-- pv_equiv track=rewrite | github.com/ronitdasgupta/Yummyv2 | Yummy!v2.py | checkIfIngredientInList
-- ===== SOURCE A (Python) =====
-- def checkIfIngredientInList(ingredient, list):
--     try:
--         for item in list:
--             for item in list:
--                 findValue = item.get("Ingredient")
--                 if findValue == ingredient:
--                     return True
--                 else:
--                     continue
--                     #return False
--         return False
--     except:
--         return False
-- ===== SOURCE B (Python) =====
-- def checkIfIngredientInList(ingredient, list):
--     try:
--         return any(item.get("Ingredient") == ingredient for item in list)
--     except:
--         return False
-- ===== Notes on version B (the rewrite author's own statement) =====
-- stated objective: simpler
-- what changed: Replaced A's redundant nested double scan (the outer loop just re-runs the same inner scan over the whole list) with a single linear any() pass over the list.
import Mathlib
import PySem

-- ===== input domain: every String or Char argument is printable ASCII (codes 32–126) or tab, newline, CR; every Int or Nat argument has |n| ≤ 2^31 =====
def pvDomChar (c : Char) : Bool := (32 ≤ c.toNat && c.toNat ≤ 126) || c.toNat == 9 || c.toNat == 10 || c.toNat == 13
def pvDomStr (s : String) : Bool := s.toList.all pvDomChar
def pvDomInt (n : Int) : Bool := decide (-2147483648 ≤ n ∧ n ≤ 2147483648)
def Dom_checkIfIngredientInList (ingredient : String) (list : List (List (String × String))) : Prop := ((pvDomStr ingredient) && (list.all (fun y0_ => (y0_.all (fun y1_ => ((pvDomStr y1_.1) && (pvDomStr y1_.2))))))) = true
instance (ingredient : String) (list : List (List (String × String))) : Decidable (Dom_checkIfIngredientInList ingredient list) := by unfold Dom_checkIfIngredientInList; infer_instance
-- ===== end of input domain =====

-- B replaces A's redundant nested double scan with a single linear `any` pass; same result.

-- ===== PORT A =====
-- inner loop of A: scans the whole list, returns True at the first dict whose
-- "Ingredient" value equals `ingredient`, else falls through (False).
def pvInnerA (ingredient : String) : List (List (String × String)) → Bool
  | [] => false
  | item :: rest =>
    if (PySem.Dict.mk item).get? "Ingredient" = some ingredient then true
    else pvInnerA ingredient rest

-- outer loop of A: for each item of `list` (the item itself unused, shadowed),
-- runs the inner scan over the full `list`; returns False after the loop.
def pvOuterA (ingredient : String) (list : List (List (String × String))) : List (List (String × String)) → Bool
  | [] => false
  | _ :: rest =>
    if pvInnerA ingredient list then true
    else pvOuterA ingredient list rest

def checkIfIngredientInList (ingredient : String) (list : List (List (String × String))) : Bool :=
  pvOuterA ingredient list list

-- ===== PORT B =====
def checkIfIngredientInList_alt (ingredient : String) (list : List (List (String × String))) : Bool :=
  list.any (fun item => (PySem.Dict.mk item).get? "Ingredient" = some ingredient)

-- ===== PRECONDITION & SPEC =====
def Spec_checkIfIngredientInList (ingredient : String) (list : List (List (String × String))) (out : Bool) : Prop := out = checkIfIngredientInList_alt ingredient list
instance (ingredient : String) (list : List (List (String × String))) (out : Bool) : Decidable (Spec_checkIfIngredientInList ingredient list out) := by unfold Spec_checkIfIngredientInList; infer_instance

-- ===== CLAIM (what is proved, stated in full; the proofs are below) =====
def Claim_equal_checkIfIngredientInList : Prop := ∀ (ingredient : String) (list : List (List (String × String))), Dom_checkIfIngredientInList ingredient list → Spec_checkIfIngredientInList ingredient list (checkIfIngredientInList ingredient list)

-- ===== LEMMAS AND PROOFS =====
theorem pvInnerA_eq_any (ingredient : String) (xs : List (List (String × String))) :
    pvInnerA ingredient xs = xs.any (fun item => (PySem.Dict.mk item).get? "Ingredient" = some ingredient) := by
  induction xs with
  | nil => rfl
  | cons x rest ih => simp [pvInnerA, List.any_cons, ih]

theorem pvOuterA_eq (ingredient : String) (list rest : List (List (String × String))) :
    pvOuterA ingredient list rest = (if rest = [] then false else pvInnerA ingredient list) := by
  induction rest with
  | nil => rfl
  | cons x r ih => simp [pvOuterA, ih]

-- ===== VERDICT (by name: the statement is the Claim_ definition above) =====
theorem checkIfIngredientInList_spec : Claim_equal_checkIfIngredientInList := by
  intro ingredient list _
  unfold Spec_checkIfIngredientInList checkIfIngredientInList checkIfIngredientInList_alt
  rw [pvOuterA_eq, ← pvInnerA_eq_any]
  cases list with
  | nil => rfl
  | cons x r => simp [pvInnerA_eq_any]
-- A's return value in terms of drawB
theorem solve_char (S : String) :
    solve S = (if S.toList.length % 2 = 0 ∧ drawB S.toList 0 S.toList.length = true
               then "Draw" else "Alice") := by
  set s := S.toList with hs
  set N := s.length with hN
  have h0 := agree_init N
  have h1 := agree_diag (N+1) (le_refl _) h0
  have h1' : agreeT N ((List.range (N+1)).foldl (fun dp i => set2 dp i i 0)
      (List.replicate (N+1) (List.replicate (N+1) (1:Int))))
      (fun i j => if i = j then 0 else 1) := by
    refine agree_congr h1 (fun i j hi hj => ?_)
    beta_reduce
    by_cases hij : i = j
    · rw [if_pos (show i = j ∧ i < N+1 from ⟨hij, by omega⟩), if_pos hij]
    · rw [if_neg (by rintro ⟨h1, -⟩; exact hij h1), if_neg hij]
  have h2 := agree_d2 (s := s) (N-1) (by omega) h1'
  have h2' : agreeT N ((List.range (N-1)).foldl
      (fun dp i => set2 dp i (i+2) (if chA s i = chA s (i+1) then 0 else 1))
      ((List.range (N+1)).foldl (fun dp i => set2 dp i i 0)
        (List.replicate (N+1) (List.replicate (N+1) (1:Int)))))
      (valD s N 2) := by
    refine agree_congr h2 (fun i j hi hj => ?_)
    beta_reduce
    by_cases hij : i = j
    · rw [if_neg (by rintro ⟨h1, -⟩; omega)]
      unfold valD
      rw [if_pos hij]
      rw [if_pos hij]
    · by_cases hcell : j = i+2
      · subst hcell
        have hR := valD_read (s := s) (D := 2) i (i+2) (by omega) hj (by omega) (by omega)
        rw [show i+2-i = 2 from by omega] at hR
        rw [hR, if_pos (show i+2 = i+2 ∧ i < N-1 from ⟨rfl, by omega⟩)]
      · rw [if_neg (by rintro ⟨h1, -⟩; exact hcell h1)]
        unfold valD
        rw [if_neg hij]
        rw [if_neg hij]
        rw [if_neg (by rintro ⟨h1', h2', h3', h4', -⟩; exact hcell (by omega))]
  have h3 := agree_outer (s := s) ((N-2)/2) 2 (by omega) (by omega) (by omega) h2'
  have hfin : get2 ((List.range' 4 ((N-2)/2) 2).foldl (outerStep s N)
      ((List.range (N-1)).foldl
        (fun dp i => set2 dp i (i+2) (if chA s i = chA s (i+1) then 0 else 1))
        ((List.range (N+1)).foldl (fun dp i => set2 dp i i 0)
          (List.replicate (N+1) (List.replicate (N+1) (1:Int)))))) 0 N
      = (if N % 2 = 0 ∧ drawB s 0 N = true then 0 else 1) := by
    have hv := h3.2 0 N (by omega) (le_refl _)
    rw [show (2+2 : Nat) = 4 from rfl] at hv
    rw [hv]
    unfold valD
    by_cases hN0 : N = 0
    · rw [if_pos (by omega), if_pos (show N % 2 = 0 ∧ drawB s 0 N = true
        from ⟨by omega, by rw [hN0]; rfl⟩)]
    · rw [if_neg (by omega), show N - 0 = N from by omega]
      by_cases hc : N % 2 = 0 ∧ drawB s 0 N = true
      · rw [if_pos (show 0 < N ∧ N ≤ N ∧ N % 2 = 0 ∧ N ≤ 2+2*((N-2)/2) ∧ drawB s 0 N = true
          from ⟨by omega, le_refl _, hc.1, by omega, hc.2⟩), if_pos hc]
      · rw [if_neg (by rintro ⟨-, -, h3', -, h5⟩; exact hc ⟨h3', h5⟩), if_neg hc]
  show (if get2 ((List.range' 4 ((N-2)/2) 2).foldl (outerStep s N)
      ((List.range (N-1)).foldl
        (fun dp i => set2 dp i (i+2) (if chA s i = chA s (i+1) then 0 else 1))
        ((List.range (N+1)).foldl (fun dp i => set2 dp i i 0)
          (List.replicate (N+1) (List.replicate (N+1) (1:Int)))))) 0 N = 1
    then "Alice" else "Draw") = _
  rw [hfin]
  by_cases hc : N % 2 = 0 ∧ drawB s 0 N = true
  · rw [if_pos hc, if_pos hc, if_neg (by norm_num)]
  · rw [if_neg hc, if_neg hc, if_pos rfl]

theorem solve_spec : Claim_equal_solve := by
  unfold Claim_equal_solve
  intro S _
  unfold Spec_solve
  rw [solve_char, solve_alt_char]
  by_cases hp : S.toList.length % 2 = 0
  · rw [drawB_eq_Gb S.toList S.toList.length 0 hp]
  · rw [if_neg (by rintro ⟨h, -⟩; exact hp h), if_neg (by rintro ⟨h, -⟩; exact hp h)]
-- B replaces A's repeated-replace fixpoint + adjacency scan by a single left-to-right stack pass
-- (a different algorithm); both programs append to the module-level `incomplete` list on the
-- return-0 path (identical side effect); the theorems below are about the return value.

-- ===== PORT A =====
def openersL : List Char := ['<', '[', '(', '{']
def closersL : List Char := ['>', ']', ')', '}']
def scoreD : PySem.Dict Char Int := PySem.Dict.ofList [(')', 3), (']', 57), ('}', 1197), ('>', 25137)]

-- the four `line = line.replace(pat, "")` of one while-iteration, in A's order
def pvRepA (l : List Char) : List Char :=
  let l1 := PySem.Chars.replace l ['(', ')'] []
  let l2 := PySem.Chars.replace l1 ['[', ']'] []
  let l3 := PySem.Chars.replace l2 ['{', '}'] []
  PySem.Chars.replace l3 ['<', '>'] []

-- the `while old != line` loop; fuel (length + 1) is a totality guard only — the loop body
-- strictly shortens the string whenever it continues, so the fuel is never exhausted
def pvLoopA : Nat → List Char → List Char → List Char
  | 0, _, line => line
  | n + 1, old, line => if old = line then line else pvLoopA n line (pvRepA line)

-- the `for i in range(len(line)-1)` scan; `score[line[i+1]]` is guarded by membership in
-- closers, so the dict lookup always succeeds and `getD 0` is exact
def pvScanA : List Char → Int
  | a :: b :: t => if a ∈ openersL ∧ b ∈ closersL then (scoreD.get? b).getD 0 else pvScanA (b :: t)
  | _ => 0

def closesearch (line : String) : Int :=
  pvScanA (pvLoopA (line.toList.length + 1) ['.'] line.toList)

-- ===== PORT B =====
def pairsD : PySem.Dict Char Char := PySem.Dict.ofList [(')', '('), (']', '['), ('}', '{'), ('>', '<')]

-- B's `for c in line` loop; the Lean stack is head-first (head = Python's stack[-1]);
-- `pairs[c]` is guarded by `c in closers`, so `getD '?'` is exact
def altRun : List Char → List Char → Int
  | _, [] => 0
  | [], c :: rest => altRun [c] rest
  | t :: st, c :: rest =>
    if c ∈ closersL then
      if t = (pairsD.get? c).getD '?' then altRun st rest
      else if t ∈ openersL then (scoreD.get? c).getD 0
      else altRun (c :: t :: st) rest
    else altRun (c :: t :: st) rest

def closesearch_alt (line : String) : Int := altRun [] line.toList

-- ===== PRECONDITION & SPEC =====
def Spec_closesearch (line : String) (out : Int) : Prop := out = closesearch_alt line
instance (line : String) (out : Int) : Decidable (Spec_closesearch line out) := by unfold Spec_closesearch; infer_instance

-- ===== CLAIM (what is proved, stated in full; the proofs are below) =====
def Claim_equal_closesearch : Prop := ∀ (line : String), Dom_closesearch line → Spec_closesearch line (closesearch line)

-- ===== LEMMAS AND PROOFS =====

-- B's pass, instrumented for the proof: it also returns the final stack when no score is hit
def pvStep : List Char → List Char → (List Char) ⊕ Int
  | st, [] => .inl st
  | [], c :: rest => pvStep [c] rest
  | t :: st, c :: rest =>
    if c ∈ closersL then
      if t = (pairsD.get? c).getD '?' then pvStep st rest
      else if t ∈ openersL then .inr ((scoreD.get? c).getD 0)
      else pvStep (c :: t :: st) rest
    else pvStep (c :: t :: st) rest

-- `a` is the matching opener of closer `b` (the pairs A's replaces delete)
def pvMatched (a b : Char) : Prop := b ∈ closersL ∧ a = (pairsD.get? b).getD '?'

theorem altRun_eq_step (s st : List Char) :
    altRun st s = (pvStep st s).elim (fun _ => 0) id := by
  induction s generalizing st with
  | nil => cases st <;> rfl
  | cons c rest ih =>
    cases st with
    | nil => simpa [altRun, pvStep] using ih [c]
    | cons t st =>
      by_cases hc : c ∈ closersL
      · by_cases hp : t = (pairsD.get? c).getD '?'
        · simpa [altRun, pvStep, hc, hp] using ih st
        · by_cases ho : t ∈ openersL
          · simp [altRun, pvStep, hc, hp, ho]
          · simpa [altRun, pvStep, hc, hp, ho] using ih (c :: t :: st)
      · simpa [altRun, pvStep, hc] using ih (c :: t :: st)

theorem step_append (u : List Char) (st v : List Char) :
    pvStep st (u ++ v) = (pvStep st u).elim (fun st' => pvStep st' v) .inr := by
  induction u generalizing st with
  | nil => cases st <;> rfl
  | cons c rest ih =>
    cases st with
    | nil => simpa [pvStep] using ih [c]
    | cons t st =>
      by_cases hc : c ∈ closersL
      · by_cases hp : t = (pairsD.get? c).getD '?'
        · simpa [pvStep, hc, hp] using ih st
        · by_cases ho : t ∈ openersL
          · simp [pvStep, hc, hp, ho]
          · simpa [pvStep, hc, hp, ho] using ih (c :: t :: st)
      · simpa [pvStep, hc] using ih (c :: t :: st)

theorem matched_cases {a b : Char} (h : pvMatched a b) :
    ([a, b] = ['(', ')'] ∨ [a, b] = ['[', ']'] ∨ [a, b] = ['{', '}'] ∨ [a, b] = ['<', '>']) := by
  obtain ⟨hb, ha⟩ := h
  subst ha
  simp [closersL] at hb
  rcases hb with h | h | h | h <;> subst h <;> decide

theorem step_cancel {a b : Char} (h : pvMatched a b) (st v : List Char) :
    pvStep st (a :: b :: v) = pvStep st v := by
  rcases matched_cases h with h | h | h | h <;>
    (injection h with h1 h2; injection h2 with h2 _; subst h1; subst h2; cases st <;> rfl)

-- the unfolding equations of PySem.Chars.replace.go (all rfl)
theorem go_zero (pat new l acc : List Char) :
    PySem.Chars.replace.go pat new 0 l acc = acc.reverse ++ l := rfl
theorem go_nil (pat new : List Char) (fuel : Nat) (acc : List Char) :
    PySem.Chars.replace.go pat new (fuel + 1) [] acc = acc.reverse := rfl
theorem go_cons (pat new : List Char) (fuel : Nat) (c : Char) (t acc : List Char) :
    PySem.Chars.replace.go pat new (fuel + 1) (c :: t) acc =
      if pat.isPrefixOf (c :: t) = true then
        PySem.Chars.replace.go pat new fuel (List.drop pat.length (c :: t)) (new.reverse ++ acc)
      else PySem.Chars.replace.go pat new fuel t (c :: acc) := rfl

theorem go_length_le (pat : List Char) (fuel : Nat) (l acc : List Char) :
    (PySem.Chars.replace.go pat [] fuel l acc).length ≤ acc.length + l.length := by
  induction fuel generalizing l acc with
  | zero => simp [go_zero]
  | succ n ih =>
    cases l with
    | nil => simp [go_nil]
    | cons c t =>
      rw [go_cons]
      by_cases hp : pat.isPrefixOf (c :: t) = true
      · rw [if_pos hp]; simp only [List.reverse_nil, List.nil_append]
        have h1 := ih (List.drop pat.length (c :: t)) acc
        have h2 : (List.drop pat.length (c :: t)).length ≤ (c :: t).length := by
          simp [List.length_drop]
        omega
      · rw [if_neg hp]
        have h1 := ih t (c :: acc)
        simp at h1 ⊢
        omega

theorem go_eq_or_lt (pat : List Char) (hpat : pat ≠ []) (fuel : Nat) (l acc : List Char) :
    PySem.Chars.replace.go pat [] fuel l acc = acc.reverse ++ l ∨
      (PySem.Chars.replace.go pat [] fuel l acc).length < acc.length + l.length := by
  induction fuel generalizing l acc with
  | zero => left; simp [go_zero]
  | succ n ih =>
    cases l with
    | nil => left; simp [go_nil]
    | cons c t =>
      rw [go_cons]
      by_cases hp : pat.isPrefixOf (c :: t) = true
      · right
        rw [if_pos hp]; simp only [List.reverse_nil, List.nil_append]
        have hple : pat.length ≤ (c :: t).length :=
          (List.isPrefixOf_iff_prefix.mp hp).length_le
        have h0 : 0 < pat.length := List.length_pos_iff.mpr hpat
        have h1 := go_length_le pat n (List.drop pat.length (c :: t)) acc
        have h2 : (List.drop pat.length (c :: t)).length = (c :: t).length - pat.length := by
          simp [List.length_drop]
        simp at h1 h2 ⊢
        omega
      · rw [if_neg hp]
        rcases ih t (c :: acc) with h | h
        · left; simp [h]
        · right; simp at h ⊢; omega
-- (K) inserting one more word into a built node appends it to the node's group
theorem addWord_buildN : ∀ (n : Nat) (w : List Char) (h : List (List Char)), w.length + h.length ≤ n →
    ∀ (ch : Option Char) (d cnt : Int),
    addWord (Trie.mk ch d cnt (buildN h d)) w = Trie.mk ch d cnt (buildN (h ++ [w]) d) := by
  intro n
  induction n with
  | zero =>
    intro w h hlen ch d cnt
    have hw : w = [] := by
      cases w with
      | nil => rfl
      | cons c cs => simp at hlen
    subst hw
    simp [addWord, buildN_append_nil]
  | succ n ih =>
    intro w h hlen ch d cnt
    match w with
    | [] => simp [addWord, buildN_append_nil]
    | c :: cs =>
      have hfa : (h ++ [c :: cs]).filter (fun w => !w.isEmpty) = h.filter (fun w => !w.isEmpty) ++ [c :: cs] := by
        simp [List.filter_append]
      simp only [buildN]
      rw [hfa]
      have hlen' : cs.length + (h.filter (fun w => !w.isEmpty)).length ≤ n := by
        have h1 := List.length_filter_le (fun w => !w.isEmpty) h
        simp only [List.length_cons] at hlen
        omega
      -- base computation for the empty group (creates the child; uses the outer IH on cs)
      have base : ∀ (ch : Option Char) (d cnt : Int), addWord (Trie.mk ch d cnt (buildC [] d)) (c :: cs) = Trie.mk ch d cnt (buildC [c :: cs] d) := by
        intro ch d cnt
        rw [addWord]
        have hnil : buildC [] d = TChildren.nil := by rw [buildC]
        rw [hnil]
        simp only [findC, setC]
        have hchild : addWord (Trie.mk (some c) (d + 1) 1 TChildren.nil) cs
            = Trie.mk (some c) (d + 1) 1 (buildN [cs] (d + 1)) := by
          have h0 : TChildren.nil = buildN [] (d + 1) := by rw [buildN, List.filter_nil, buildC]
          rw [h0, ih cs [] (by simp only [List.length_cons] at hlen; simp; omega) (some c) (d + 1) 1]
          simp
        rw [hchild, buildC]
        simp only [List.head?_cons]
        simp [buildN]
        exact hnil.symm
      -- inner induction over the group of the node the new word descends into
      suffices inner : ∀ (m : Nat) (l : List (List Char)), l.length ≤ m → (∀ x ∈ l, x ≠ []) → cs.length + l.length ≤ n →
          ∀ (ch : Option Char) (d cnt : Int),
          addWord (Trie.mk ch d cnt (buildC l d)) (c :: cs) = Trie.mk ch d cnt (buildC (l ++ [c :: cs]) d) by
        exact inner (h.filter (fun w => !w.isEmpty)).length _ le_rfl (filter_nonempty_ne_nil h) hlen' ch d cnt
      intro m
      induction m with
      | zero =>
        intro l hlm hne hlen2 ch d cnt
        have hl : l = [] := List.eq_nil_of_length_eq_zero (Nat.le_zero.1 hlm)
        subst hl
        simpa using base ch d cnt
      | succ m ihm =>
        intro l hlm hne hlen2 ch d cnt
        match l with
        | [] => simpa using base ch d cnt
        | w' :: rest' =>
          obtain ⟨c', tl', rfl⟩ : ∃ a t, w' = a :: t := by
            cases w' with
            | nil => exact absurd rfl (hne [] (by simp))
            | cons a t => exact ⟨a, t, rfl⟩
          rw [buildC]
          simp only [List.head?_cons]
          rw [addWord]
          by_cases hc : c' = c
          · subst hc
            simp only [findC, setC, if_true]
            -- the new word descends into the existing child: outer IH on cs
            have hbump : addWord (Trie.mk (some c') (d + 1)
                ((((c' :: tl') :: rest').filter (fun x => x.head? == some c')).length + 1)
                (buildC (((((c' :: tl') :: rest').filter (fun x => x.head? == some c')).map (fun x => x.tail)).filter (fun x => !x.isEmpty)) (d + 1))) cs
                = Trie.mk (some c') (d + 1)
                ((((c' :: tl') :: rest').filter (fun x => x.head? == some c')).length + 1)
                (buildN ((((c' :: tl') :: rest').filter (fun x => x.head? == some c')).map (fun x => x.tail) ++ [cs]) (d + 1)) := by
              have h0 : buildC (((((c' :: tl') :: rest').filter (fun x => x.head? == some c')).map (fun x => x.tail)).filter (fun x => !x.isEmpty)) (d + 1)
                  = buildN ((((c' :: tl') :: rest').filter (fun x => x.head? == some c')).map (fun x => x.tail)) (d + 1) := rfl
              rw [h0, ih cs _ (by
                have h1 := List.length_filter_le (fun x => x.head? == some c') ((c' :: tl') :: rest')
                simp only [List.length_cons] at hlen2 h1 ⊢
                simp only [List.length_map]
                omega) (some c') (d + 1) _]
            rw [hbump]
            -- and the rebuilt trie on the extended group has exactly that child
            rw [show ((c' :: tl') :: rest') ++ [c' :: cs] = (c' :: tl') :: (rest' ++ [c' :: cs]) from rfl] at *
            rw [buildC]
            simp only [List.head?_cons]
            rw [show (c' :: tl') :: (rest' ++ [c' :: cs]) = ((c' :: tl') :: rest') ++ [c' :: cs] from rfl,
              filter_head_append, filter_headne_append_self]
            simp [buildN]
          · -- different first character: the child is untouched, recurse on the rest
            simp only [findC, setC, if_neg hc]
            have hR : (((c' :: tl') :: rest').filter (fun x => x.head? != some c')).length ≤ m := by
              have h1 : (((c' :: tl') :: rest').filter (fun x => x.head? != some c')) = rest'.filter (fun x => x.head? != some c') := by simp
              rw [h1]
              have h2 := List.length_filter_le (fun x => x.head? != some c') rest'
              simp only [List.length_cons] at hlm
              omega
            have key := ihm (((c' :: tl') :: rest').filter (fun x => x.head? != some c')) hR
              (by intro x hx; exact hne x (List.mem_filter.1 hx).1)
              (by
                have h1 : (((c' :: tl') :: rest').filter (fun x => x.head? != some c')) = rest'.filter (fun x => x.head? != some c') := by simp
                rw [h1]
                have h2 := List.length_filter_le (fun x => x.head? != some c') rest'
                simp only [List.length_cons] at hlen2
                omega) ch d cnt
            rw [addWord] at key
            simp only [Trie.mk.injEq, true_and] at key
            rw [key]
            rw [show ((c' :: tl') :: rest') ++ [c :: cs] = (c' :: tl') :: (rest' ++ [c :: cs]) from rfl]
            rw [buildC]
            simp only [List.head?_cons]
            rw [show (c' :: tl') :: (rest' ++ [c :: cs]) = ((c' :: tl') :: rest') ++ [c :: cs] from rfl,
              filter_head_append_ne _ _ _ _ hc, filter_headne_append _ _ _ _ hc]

------------------------------------------------------------------------

# What you should do
Using the data above, transcribe the lines that run from the line with "(valD s N 2) := by" to the line with "hc, if_pos rfl]", both ends kept, and output nothing else.

# Written response
      (valD s N 2) := by
    refine agree_congr h2 (fun i j hi hj => ?_)
    beta_reduce
    by_cases hij : i = j
    · rw [if_neg (by rintro ⟨h1, -⟩; omega)]
      unfold valD
      rw [if_pos hij]
      rw [if_pos hij]
    · by_cases hcell : j = i+2
      · subst hcell
        have hR := valD_read (s := s) (D := 2) i (i+2) (by omega) hj (by omega) (by omega)
        rw [show i+2-i = 2 from by omega] at hR
        rw [hR, if_pos (show i+2 = i+2 ∧ i < N-1 from ⟨rfl, by omega⟩)]
      · rw [if_neg (by rintro ⟨h1, -⟩; exact hcell h1)]
        unfold valD
        rw [if_neg hij]
        rw [if_neg hij]
        rw [if_neg (by rintro ⟨h1', h2', h3', h4', -⟩; exact hcell (by omega))]
  have h3 := agree_outer (s := s) ((N-2)/2) 2 (by omega) (by omega) (by omega) h2'
  have hfin : get2 ((List.range' 4 ((N-2)/2) 2).foldl (outerStep s N)
      ((List.range (N-1)).foldl
        (fun dp i => set2 dp i (i+2) (if chA s i = chA s (i+1) then 0 else 1))
        ((List.range (N+1)).foldl (fun dp i => set2 dp i i 0)
          (List.replicate (N+1) (List.replicate (N+1) (1:Int)))))) 0 N
      = (if N % 2 = 0 ∧ drawB s 0 N = true then 0 else 1) := by
    have hv := h3.2 0 N (by omega) (le_refl _)
    rw [show (2+2 : Nat) = 4 from rfl] at hv
    rw [hv]
    unfold valD
    by_cases hN0 : N = 0
    · rw [if_pos (by omega), if_pos (show N % 2 = 0 ∧ drawB s 0 N = true
        from ⟨by omega, by rw [hN0]; rfl⟩)]
    · rw [if_neg (by omega), show N - 0 = N from by omega]
      by_cases hc : N % 2 = 0 ∧ drawB s 0 N = true
      · rw [if_pos (show 0 < N ∧ N ≤ N ∧ N % 2 = 0 ∧ N ≤ 2+2*((N-2)/2) ∧ drawB s 0 N = true
          from ⟨by omega, le_refl _, hc.1, by omega, hc.2⟩), if_pos hc]
      · rw [if_neg (by rintro ⟨-, -, h3', -, h5⟩; exact hc ⟨h3', h5⟩), if_neg hc]
  show (if get2 ((List.range' 4 ((N-2)/2) 2).foldl (outerStep s N)
      ((List.range (N-1)).foldl
        (fun dp i => set2 dp i (i+2) (if chA s i = chA s (i+1) then 0 else 1))
        ((List.range (N+1)).foldl (fun dp i => set2 dp i i 0)
          (List.replicate (N+1) (List.replicate (N+1) (1:Int)))))) 0 N = 1
    then "Alice" else "Draw") = _
  rw [hfin]
  by_cases hc : N % 2 = 0 ∧ drawB s 0 N = true
  · rw [if_pos hc, if_pos hc, if_neg (by norm_num)]
  · rw [if_neg hc, if_neg hc, if_pos rfl]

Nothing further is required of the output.